Return the records below from the line containing "split_ifs with h1 h2 h3 h4 <;> simp_all" onward, exactly, through and including the last line.

==== Extracted entries

-- pv_equiv track=rewrite | github.com/Chris-Johnston/adventofcode | 2022/day17/part2.py | check_in_bounds
-- ===== SOURCE A (Python) =====
-- def check_in_bounds(piece: set, board: set):
--     for c in piece:
--         if c in board:
--             return False
--         if c[0] < 0:
--             return False
--         if c[0] > 6:
--             return False
--         if c[1] < 0:
--             return False
--     return True
-- ===== SOURCE B (Python) =====
-- def check_in_bounds(piece: set, board: set):
--     # collision: bulk set intersection
--     if set(piece) & set(board):
--         return False
--     # bounds: compare the piece's extreme coordinates against the walls
--     xs = [c[0] for c in piece]
--     ys = [c[1] for c in piece]
--     return min(xs, default=0) >= 0 and max(xs, default=0) <= 6 and min(ys, default=0) >= 0
-- ===== Notes on version B (the rewrite author's own statement) =====
-- stated objective: alternative
-- what changed: Instead of testing every cell's bounds with early returns, B computes the piece's extreme coordinates (min x, max x, min y) and compares only those three aggregates against the walls, with collision done once as a bulk set intersection.
import Mathlib
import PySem

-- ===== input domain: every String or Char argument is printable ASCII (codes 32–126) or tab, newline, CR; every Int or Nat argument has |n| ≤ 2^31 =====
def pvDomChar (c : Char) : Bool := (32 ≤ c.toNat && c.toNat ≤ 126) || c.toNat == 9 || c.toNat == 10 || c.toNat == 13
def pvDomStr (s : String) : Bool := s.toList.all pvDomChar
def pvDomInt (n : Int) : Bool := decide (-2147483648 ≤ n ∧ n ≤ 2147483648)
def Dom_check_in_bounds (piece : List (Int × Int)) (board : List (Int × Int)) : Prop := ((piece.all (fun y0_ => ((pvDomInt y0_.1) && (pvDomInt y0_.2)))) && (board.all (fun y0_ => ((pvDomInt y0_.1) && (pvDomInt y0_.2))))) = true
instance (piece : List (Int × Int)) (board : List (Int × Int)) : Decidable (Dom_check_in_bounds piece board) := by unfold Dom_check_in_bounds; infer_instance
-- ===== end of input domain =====

-- B replaces A's per-cell bounds checks with three aggregate extremes (min x, max x, min y)
-- compared against the walls, plus one bulk set-intersection collision check (return value only).

-- ===== PORT A =====
-- A: for c in piece: early-return False on collision or any bound violation; else True.
def check_in_bounds (piece : List (Int × Int)) (board : List (Int × Int)) : Bool :=
  match piece with
  | [] => true
  | c :: rest =>
    if board.contains c then false
    else if c.1 < 0 then false
    else if c.1 > 6 then false
    else if c.2 < 0 then false
    else check_in_bounds rest board

-- ===== PORT B =====
-- Python min(xs, default=d) / max(xs, default=d) on ints
def pyMinD (d : Int) (xs : List Int) : Int :=
  match xs with
  | [] => d
  | h :: t => t.foldl min h

def pyMaxD (d : Int) (xs : List Int) : Int :=
  match xs with
  | [] => d
  | h :: t => t.foldl max h

-- B: collision via set intersection `set(piece) & set(board)`; bounds via the extremes.
def check_in_bounds_alt (piece : List (Int × Int)) (board : List (Int × Int)) : Bool :=
  if (piece.filter (fun c => board.contains c)) ≠ [] then false
  else
    let xs := piece.map Prod.fst
    let ys := piece.map Prod.snd
    decide (0 ≤ pyMinD 0 xs) && decide (pyMaxD 0 xs ≤ 6) && decide (0 ≤ pyMinD 0 ys)

-- ===== PRECONDITION & SPEC =====
def Spec_check_in_bounds (piece : List (Int × Int)) (board : List (Int × Int)) (out : Bool) : Prop := out = check_in_bounds_alt piece board
instance (piece : List (Int × Int)) (board : List (Int × Int)) (out : Bool) : Decidable (Spec_check_in_bounds piece board out) := by unfold Spec_check_in_bounds; infer_instance

-- ===== CLAIM (what is proved, stated in full; the proofs are below) =====
def Claim_equal_check_in_bounds : Prop := ∀ (piece : List (Int × Int)) (board : List (Int × Int)), Dom_check_in_bounds piece board → Spec_check_in_bounds piece board (check_in_bounds piece board)

-- ===== LEMMAS AND PROOFS =====

theorem le_foldl_min (a h : Int) (t : List Int) :
    a ≤ t.foldl min h ↔ a ≤ h ∧ ∀ x ∈ t, a ≤ x := by
  induction t generalizing h with
  | nil => simp
  | cons x t ih =>
    simp only [List.foldl_cons, ih, le_min_iff, List.mem_cons]
    constructor
    · rintro ⟨⟨h1, h2⟩, h3⟩
      exact ⟨h1, fun y hy => hy.elim (fun e => e ▸ h2) (h3 y)⟩
    · rintro ⟨h1, h2⟩
      exact ⟨⟨h1, h2 x (Or.inl rfl)⟩, fun y hy => h2 y (Or.inr hy)⟩

theorem foldl_max_le (a h : Int) (t : List Int) :
    t.foldl max h ≤ a ↔ h ≤ a ∧ ∀ x ∈ t, x ≤ a := by
  induction t generalizing h with
  | nil => simp
  | cons x t ih =>
    simp only [List.foldl_cons, ih, max_le_iff, List.mem_cons]
    constructor
    · rintro ⟨⟨h1, h2⟩, h3⟩
      exact ⟨h1, fun y hy => hy.elim (fun e => e ▸ h2) (h3 y)⟩
    · rintro ⟨h1, h2⟩
      exact ⟨⟨h1, h2 x (Or.inl rfl)⟩, fun y hy => h2 y (Or.inr hy)⟩

theorem pyMinD_zero_nonneg (xs : List Int) :
    0 ≤ pyMinD 0 xs ↔ ∀ x ∈ xs, 0 ≤ x := by
  cases xs with
  | nil => simp [pyMinD]
  | cons h t => simp [pyMinD, le_foldl_min]

theorem pyMaxD_zero_le_six (xs : List Int) :
    pyMaxD 0 xs ≤ 6 ↔ ∀ x ∈ xs, x ≤ 6 := by
  cases xs with
  | nil => simp [pyMaxD]
  | cons h t => simp [pyMaxD, foldl_max_le]

-- Pointwise characterisation of B.
theorem alt_iff (piece board : List (Int × Int)) :
    check_in_bounds_alt piece board = true ↔
      ∀ c ∈ piece, c ∉ board ∧ 0 ≤ c.1 ∧ c.1 ≤ 6 ∧ 0 ≤ c.2 := by
  unfold check_in_bounds_alt
  by_cases hf : piece.filter (fun c => board.contains c) = []
  · simp only [hf, ne_eq, not_true_eq_false, if_false, Bool.and_eq_true, decide_eq_true_eq,
      pyMinD_zero_nonneg, pyMaxD_zero_le_six, List.mem_map]
    rw [List.filter_eq_nil_iff] at hf
    simp only [List.contains_eq_mem, decide_eq_true_eq] at hf
    constructor
    · rintro ⟨⟨h1, h2⟩, h3⟩ c hc
      exact ⟨hf c hc, h1 _ ⟨c, hc, rfl⟩, h2 _ ⟨c, hc, rfl⟩, h3 _ ⟨c, hc, rfl⟩⟩
    · intro h
      refine ⟨⟨?_, ?_⟩, ?_⟩ <;> rintro x ⟨c, hc, rfl⟩
      · exact (h c hc).2.1
      · exact (h c hc).2.2.1
      · exact (h c hc).2.2.2
  · simp only [hf, ne_eq, not_false_eq_true, if_true, Bool.false_eq_true, false_iff, not_forall]
    obtain ⟨c, hc⟩ := List.exists_mem_of_ne_nil _ hf
    have := List.of_mem_filter hc
    simp only [List.contains_eq_mem, decide_eq_true_eq] at this
    exact ⟨c, List.mem_of_mem_filter hc, fun h => (h.1 this).elim⟩

-- Pointwise characterisation of A.
theorem a_iff (piece board : List (Int × Int)) :
    check_in_bounds piece board = true ↔
      ∀ c ∈ piece, c ∉ board ∧ 0 ≤ c.1 ∧ c.1 ≤ 6 ∧ 0 ≤ c.2 := by
  induction piece with
  | nil => simp [check_in_bounds]
  | cons c rest ih =>
    simp only [check_in_bounds, List.mem_cons, List.contains_eq_mem]
    split_ifs with h1 h2 h3 h4 <;> simp_all

-- ===== VERDICT (by name: the statement is the Claim_ definition above) =====
theorem check_in_bounds_spec : Claim_equal_check_in_bounds := by
  intro piece board _
  unfold Spec_check_in_bounds
  rw [Bool.eq_iff_iff, a_iff, alt_iff]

========

[Written solution]
    split_ifs with h1 h2 h3 h4 <;> simp_all

-- ===== VERDICT (by name: the statement is the Claim_ definition above) =====
theorem check_in_bounds_spec : Claim_equal_check_in_bounds := by
  intro piece board _
  unfold Spec_check_in_bounds
  rw [Bool.eq_iff_iff, a_iff, alt_iff]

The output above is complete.